(Data extracted from a collection)
────────────────────────────────────────
-- pv_equiv track=rewrite | github.com/AdamOtto/Daily-Challenges | Challenge1261.py | isPalindrom
-- ===== SOURCE A (Python) =====
-- def isPalindrom(in1, in2):
--     in3 = in1 + in2
--     in3Palin = True
--     low = 0
--     high = len(in3) - 1
--     while low <= high:
--         if in3[low] != in3[high]:
--             in3Palin = False
--             break
--         low += 1
--         high -= 1
--     return in3Palin
-- ===== SOURCE B (Python) =====
-- def isPalindrom(in1, in2):
--     s = in1 + in2
--     return s == s[::-1]
-- ===== Notes on version B (the rewrite author's own statement) =====
-- stated objective: idiomatic
-- what changed: Replaces the two-pointer inward index loop (with break flag) by materializing the reversed string and one bulk equality comparison, the idiomatic Python palindrome check.
import Mathlib
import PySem

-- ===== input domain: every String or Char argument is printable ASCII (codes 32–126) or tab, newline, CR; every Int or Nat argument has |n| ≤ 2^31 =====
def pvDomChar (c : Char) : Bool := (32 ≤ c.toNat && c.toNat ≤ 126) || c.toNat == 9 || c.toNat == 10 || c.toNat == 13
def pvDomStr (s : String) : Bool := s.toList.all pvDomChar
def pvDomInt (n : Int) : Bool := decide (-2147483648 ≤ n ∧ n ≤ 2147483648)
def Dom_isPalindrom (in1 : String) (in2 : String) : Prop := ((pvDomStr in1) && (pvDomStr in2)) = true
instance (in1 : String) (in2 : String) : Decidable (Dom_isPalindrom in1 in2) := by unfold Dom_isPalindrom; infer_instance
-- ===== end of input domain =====

-- B replaces A's two-pointer inward index loop by reversing the concatenation and one bulk equality comparison (idiomatic; same return value).

-- ===== PORT A =====
-- A's while-loop: walk low/high inward, break with False on a mismatch.
-- The `| _, _ => false` branch is unreachable for the in-range indices the loop produces (totality guard only).
def isPalindromLoop (cs : List Char) (low high : Int) : Bool :=
  if low ≤ high then
    match PySem.List.pyGet? cs low, PySem.List.pyGet? cs high with
    | some a, some b => if a ≠ b then false else isPalindromLoop cs (low + 1) (high - 1)
    | _, _ => false
  else true
termination_by (high + 1 - low).toNat
decreasing_by simp_wf; omega

def isPalindrom (in1 : String) (in2 : String) : Bool :=
  let in3 := in1.toList ++ in2.toList      -- in3 = in1 + in2 (ported on the code-point list side)
  isPalindromLoop in3 0 ((in3.length : Int) - 1)

-- ===== PORT B =====
-- s == s[::-1]; s[::-1] is List.reverse (PySem.List.slice?_none_none_neg_one)
def isPalindrom_alt (in1 : String) (in2 : String) : Bool :=
  let s := in1.toList ++ in2.toList
  s == s.reverse

-- ===== PRECONDITION & SPEC =====
def Spec_isPalindrom (in1 : String) (in2 : String) (out : Bool) : Prop := out = isPalindrom_alt in1 in2
instance (in1 : String) (in2 : String) (out : Bool) : Decidable (Spec_isPalindrom in1 in2 out) := by unfold Spec_isPalindrom; infer_instance

-- ===== CLAIM (what is proved, stated in full; the proofs are below) =====
def Claim_equal_isPalindrom : Prop := ∀ (in1 : String) (in2 : String), Dom_isPalindrom in1 in2 → Spec_isPalindrom in1 in2 (isPalindrom in1 in2)

-- ===== LEMMAS AND PROOFS =====

-- Boolean shape of reverse-compare on a segment a :: inner ++ [b].
lemma seg_beq_reverse (a b : Char) (inner : List Char) :
    ((a :: (inner ++ [b])) == (a :: (inner ++ [b])).reverse)
      = (a == b && (inner == inner.reverse)) := by
  by_cases hab : a = b
  · subst hab; simp [Bool.and_comm]
  · have h : (a == b) = false := beq_eq_false_iff_ne.mpr hab
    simp [h]

-- The two-pointer loop on cs between low and high equals reverse-compare of the segment cs[low..high].
lemma isPalindromLoop_eq (n : Nat) : ∀ (cs : List Char) (low high : Int),
    0 ≤ low → high < (cs.length : Int) → (high + 1 - low).toNat = n →
    isPalindromLoop cs low high
      = (((cs.drop low.toNat).take n) == ((cs.drop low.toNat).take n).reverse) := by
  induction n using Nat.strong_induction_on with
  | _ n ih =>
    intro cs low high hlow hhigh hn
    rw [isPalindromLoop]
    by_cases hle : low ≤ high
    · have hlen : low < (cs.length : Int) := lt_of_le_of_lt hle hhigh
      have hga := PySem.List.pyGet?_eq_some_getElem (xs := cs) (i := low) hlow (by exact_mod_cast hlen)
      have hgb := PySem.List.pyGet?_eq_some_getElem (xs := cs) (i := high) (le_trans hlow hle) (by exact_mod_cast hhigh)
      simp only [hle, if_true, hga, hgb]
      set a := cs[low.toNat]'(by omega) with ha
      set b := cs[high.toNat]'(by omega) with hb
      by_cases hcase : low = high
      · -- segment of length 1
        subst hcase
        have hn1 : n = 1 := by omega
        subst hn1
        have hseg : (cs.drop low.toNat).take 1 = [a] := by
          rw [List.take_one]
          simp [List.head?_drop, ha, List.getElem?_eq_getElem (show low.toNat < cs.length by omega)]
        rw [hseg]
        have hab : a = b := by rw [ha, hb]
        simp [isPalindromLoop, show ¬ (low + 1 ≤ low - 1) by omega, hab]
      · -- low < high: the segment is a :: inner ++ [b]
        have hlh : low < high := lt_of_le_of_ne hle hcase
        have hn2 : 2 ≤ n := by omega
        have hseg : (cs.drop low.toNat).take n
            = a :: (((cs.drop (low + 1).toNat).take (n - 2)) ++ [b]) := by
          have hd : cs.drop low.toNat = a :: cs.drop (low.toNat + 1) := by
            rw [List.drop_eq_getElem_cons (show low.toNat < cs.length by omega)]
          rw [hd]
          have hn' : n = (n - 2) + 1 + 1 := by omega
          rw [hn', List.take_add_one]
          have hidx : (cs.drop (low.toNat + 1))[n - 2]? = some b := by
            rw [List.getElem?_drop]
            have heq : low.toNat + 1 + (n - 2) = high.toNat := by omega
            rw [heq, List.getElem?_eq_getElem (show high.toNat < cs.length by omega)]
          have hlt : (low + 1).toNat = low.toNat + 1 := by omega
          simp [hidx, hlt]
        rw [hseg, seg_beq_reverse]
        by_cases hab : a = b
        · have hrec := ih (n - 2) (by omega) cs (low + 1) (high - 1) (by omega) (by omega) (by omega)
          simp [hab, hrec]
        · have h : (a == b) = false := beq_eq_false_iff_ne.mpr hab
          simp [hab, h]
    · have hn0 : n = 0 := by omega
      simp [hle, hn0]

-- ===== VERDICT (by name: the statement is the Claim_ definition above) =====
theorem isPalindrom_spec : Claim_equal_isPalindrom := by
  intro in1 in2 _
  unfold Spec_isPalindrom isPalindrom isPalindrom_alt
  set cs := in1.toList ++ in2.toList with hc
  have h := isPalindromLoop_eq cs.length cs 0 ((cs.length : Int) - 1) (by omega) (by omega) (by omega)
  simpa using h
-- pv_equiv track=rewrite | github.com/Szuwar6/cwiczenia | do testow 2.py | subtract_sum
-- ===== SOURCE A (Python) =====
-- def subtract_sum(number = 10):
--     dict = {99: "apple", 9: "apple"}
--     n = number
--     z = 0
--
--     while n > 9:
--             z = sum(int(i) for i in str(n))
--             n -= z
--     return dict[n]
-- ===== SOURCE B (Python) =====
-- def subtract_sum(number = 10):
--     # Repeated digit-sum subtraction from any number > 9 always lands on 9
--     # (each step lands on a positive multiple of 9 and decreases), so the
--     # loop's final value is 9 for number > 9 and number itself otherwise.
--     return {99: "apple", 9: "apple"}[9 if number > 9 else number]
-- ===== Notes on version B (the rewrite author's own statement) =====
-- stated objective: faster
-- what changed: Replaced the while-loop that repeatedly subtracts the digit sum (each step lands on a positive multiple of 9 and decreases, so it always terminates at 9) by the closed form '9 if number > 9 else number' fed to the same dict lookup.
import Mathlib
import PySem

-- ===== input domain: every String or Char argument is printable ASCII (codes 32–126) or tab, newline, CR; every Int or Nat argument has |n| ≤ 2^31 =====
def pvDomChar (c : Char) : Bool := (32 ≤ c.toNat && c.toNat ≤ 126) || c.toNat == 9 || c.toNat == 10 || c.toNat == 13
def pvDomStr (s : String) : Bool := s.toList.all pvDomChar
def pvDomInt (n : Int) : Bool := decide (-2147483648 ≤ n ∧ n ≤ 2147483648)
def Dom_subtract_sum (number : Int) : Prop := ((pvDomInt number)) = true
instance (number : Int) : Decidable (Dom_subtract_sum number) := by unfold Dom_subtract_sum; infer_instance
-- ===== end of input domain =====

-- B replaces A's digit-sum-subtraction loop by the O(1) closed form
-- '9 if number > 9 else number' before the same dict lookup (return value only).

-- ===== PORT A =====

-- z = sum(int(i) for i in str(n))  (each i is a one-character string)
def pvDigitIntSum (n : Int) : Int :=
  ((PySem.Int.toChars n).map (fun c => (PySem.Int.ofChars? [c]).getD 0)).sum

-- Nat.toDigitsCore produces the reversed decimal digits (for 0 < m < fuel).
theorem pvToDigitsCore_eq : ∀ fuel m (ds : List Char), 0 < m → m < fuel →
    Nat.toDigitsCore 10 fuel m ds = ((Nat.digits 10 m).map Nat.digitChar).reverse ++ ds := by
  intro fuel
  induction fuel with
  | zero => intro m ds _ h2; omega
  | succ fuel ih =>
    intro m ds hm _
    rw [Nat.toDigitsCore]
    rw [Nat.digits_def' (by norm_num : 1 < 10) hm]
    by_cases h0 : m / 10 = 0
    · simp [h0]
    · rw [if_neg h0, ih (m / 10) _ (by omega) (by omega)]
      simp

-- The ported digit sum equals the sum of the base-10 digits of n.toNat (for n > 9).
theorem pvDigitIntSum_digits (n : Int) (h : 9 < n) :
    pvDigitIntSum n = ((Nat.digits 10 n.toNat).sum : Int) := by
  have hnn : ¬ (n < 0) := by omega
  have hchars : PySem.Int.toChars n = ((Nat.digits 10 n.toNat).map Nat.digitChar).reverse := by
    simp only [PySem.Int.toChars, if_neg hnn]
    rw [Nat.toDigits, pvToDigitsCore_eq _ _ _ (by omega) (by omega), List.append_nil]
  unfold pvDigitIntSum
  rw [hchars, List.map_reverse, List.sum_reverse, List.map_map]
  have key : ∀ l : List ℕ, (∀ d ∈ l, d < 10) →
      (l.map ((fun c => (PySem.Int.ofChars? [c]).getD 0) ∘ Nat.digitChar)).sum = (l.sum : Int) := by
    intro l
    induction l with
    | nil => simp
    | cons d t ih =>
      intro hd
      have h10 : d < 10 := hd d (by simp)
      have hc : ((fun c => (PySem.Int.ofChars? [c]).getD 0) ∘ Nat.digitChar) d = (d : Int) := by
        interval_cases d <;> decide
      rw [List.map_cons, List.sum_cons, hc, ih (fun x hx => hd x (by simp [hx]))]
      push_cast; simp
  exact key _ (fun d hd => Nat.digits_lt_base (by norm_num) hd)

-- Termination lemma for A's while loop (cited by name in its decreasing_by):
-- the digit sum of n > 9 is at least 1.
theorem pvDigitIntSum_pos (n : Int) (h : 9 < n) : 1 ≤ pvDigitIntSum n := by
  rw [pvDigitIntSum_digits n h]
  have hpos : ∀ m : ℕ, 0 < m → 0 < (Nat.digits 10 m).sum := by
    intro m
    induction m using Nat.strong_induction_on with
    | _ m ih =>
      intro hm
      rw [Nat.digits_def' (by norm_num : 1 < 10) hm]
      by_cases h0 : m % 10 = 0
      · have := ih (m / 10) (by omega) (by omega)
        simp only [List.sum_cons]; omega
      · simp only [List.sum_cons]; omega
  have := hpos n.toNat (by omega)
  omega

-- while n > 9: z = sum(int(i) for i in str(n)); n -= z
def pvSubtractLoop (n : Int) : Int :=
  if h : n > 9 then
    pvSubtractLoop (n - pvDigitIntSum n)
  else n
termination_by n.toNat
decreasing_by
  have := pvDigitIntSum_pos n h
  omega

def subtract_sum (number : Int) : String :=
  let dict : PySem.Dict Int String := PySem.Dict.ofList [(99, "apple"), (9, "apple")]
  let n := pvSubtractLoop number
  (dict.get? n).getD ""   -- dict[n]; KeyError (get? = none) is excluded by Pre_

-- ===== PORT B =====
def subtract_sum_alt (number : Int) : String :=
  ((PySem.Dict.ofList [(99, "apple"), (9, "apple")]).get?
      (if number > 9 then 9 else number)).getD ""   -- KeyError excluded by Pre_

-- ===== PRECONDITION & SPEC =====
-- Pre_ excludes exactly the inputs number < 9, where A's final loop value is number
-- itself, a missing dict key, so A raises KeyError (and B raises KeyError there too).
def Pre_subtract_sum (number : Int) : Prop := 9 ≤ number
instance (number : Int) : Decidable (Pre_subtract_sum number) := by unfold Pre_subtract_sum; infer_instance
def pvWitness_subtract_sum : Int := (15)

def Spec_subtract_sum (number : Int) (out : String) : Prop := out = subtract_sum_alt number
instance (number : Int) (out : String) : Decidable (Spec_subtract_sum number out) := by unfold Spec_subtract_sum; infer_instance

-- ===== CLAIM (what is proved, stated in full; the proofs are below) =====
def Claim_equal_subtract_sum : Prop := ∀ (number : Int), Dom_subtract_sum number → Pre_subtract_sum number → Spec_subtract_sum number (subtract_sum number)

-- ===== LEMMAS AND PROOFS =====

theorem pvSubtractLoop_eq_nine (n : Int) (h : 9 < n) : pvSubtractLoop n = 9 := by
  induction hm : n.toNat using Nat.strong_induction_on generalizing n with
  | _ m ih =>
    subst hm
    rw [pvSubtractLoop, dif_pos h]
    have hz : pvDigitIntSum n = ((Nat.digits 10 n.toNat).sum : Int) := pvDigitIntSum_digits n h
    set s := (Nat.digits 10 n.toNat).sum with hs
    have hle : s ≤ n.toNat := Nat.digit_sum_le 10 n.toNat
    have hlt : s < n.toNat := by
      have h10 : 10 ≤ n.toNat := by omega
      have hpos : 0 < n.toNat := by omega
      rw [hs, Nat.digits_def' (by norm_num : 1 < 10) hpos]
      have := Nat.digit_sum_le 10 (n.toNat / 10)
      simp only [List.sum_cons]
      omega
    have hpos : 1 ≤ pvDigitIntSum n := pvDigitIntSum_pos n h
    have hmod : n.toNat % 9 = s % 9 := Nat.modEq_nine_digits_sum n.toNat
    by_cases h9 : 9 < n - pvDigitIntSum n
    · exact ih (n - pvDigitIntSum n).toNat (by omega) _ h9 rfl
    · rw [pvSubtractLoop, dif_neg h9]
      omega

-- ===== VERDICT (by name: the statement is the Claim_ definition above) =====
theorem subtract_sum_spec : Claim_equal_subtract_sum := by
  intro number _ hpre
  unfold Pre_subtract_sum at hpre
  have hloop : pvSubtractLoop number = 9 := by
    by_cases h : 9 < number
    · exact pvSubtractLoop_eq_nine number h
    · have h9 : number = 9 := by omega
      subst h9; rw [pvSubtractLoop]; norm_num
  unfold Spec_subtract_sum subtract_sum subtract_sum_alt
  simp only [hloop]
  by_cases h : number > 9
  · rw [if_pos h]
  · have h9 : number = 9 := by omega
    subst h9
    rfl
-- ===== VERDICT (by name: the statement is the Claim_ definition above) =====
theorem count_valid_parties_spec : Claim_equal_count_valid_parties := by
  intro N M kt pp hdom hpre
  show count_valid_parties N M kt pp = count_valid_parties_alt N M kt pp
  have hB := pvSaturate_main pp (pp.flatten.length + 1) (PySem.Set.ofList kt)
    (by
      have := List.countP_le_length
        (l := pp.flatten) (p := fun x => !((PySem.Set.ofList kt).contains x))
      omega)
  have hAB : ∀ x : Int,
      x ∈ ((PySem.List.enumerate pp 0).foldl
        (fun st ip => if pvAny st.1 ip.2 then pvDfs pp (pp.length + 1) ip.1 st else st)
        (PySem.Set.ofList kt, List.replicate M.toNat false)).1 ↔
      x ∈ pvSaturate pp (pp.flatten.length + 1) (PySem.Set.ofList kt) := by
    rcases hpre with hM | hdisj
    · -- enough visited slots: both sets are the closure of the seed
      have hlenv : pp.length ≤ (List.replicate M.toNat false).length := by
        simp only [List.length_replicate]
        omega
      have hv0 : ∀ k : Nat, (List.replicate M.toNat false).getD k false = false := by
        intro k
        simp only [List.getD_eq_getElem?_getD, List.getElem?_replicate]
        split <;> simp
      have hA := pvA_loop pp (PySem.Set.ofList kt) (List.replicate M.toNat false) hlenv hv0
      intro x
      constructor
      · exact fun hx =>
          pvA_loop_sound pp _ hB.2 (PySem.Set.ofList kt) (List.replicate M.toNat false) hB.1 x hx
      · exact fun hx => pvSaturate_sound pp _ hA.2 _ (PySem.Set.ofList kt) hA.1 x hx
    · -- no party touches the seed: both sets stay at the seed
      have hfrozen : ∀ party ∈ pp, pvAny (PySem.Set.ofList kt) party = false := by
        intro party hp
        rw [Bool.eq_false_iff]
        intro hne
        rcases (pvAny_iff ..).1 hne with ⟨p, hp2, hmem⟩
        exact hdisj party hp p hp2 (by simpa [PySem.Set.mem_ofList] using hmem)
      have hTA := congrArg Prod.fst
        (pvA_loop_frozen pp (PySem.Set.ofList kt) (List.replicate M.toNat false) hfrozen)
      have hclosed0 : pvClosed pp (PySem.Set.ofList kt) := by
        intro party hp hint p _
        exfalso
        have := (pvAny_iff ..).2 hint
        rw [hfrozen party hp] at this
        cases this
      have hBsub : pvSub (pvSaturate pp (pp.flatten.length + 1) (PySem.Set.ofList kt))
          (PySem.Set.ofList kt) :=
        pvSaturate_sound pp _ hclosed0 _ (PySem.Set.ofList kt) (fun x hx => hx)
      intro x
      rw [hTA]
      exact ⟨fun hx => hB.1 x hx, fun hx => hBsub x hx⟩
  exact pv_counts_eq pp _ _ hAB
────────────────────────────────────────
▸ Task:
Only one stretch of the records above is wanted: the lines between the one holding "succ fuel ih =>" and the one holding "def subtract_sum (number", inclusive, reproduced exactly.

▸ Reply:
  | succ fuel ih =>
    intro m ds hm _
    rw [Nat.toDigitsCore]
    rw [Nat.digits_def' (by norm_num : 1 < 10) hm]
    by_cases h0 : m / 10 = 0
    · simp [h0]
    · rw [if_neg h0, ih (m / 10) _ (by omega) (by omega)]
      simp

-- The ported digit sum equals the sum of the base-10 digits of n.toNat (for n > 9).
theorem pvDigitIntSum_digits (n : Int) (h : 9 < n) :
    pvDigitIntSum n = ((Nat.digits 10 n.toNat).sum : Int) := by
  have hnn : ¬ (n < 0) := by omega
  have hchars : PySem.Int.toChars n = ((Nat.digits 10 n.toNat).map Nat.digitChar).reverse := by
    simp only [PySem.Int.toChars, if_neg hnn]
    rw [Nat.toDigits, pvToDigitsCore_eq _ _ _ (by omega) (by omega), List.append_nil]
  unfold pvDigitIntSum
  rw [hchars, List.map_reverse, List.sum_reverse, List.map_map]
  have key : ∀ l : List ℕ, (∀ d ∈ l, d < 10) →
      (l.map ((fun c => (PySem.Int.ofChars? [c]).getD 0) ∘ Nat.digitChar)).sum = (l.sum : Int) := by
    intro l
    induction l with
    | nil => simp
    | cons d t ih =>
      intro hd
      have h10 : d < 10 := hd d (by simp)
      have hc : ((fun c => (PySem.Int.ofChars? [c]).getD 0) ∘ Nat.digitChar) d = (d : Int) := by
        interval_cases d <;> decide
      rw [List.map_cons, List.sum_cons, hc, ih (fun x hx => hd x (by simp [hx]))]
      push_cast; simp
  exact key _ (fun d hd => Nat.digits_lt_base (by norm_num) hd)

-- Termination lemma for A's while loop (cited by name in its decreasing_by):
-- the digit sum of n > 9 is at least 1.
theorem pvDigitIntSum_pos (n : Int) (h : 9 < n) : 1 ≤ pvDigitIntSum n := by
  rw [pvDigitIntSum_digits n h]
  have hpos : ∀ m : ℕ, 0 < m → 0 < (Nat.digits 10 m).sum := by
    intro m
    induction m using Nat.strong_induction_on with
    | _ m ih =>
      intro hm
      rw [Nat.digits_def' (by norm_num : 1 < 10) hm]
      by_cases h0 : m % 10 = 0
      · have := ih (m / 10) (by omega) (by omega)
        simp only [List.sum_cons]; omega
      · simp only [List.sum_cons]; omega
  have := hpos n.toNat (by omega)
  omega

-- while n > 9: z = sum(int(i) for i in str(n)); n -= z
def pvSubtractLoop (n : Int) : Int :=
  if h : n > 9 then
    pvSubtractLoop (n - pvDigitIntSum n)
  else n
termination_by n.toNat
decreasing_by
  have := pvDigitIntSum_pos n h
  omega

def subtract_sum (number : Int) : String :=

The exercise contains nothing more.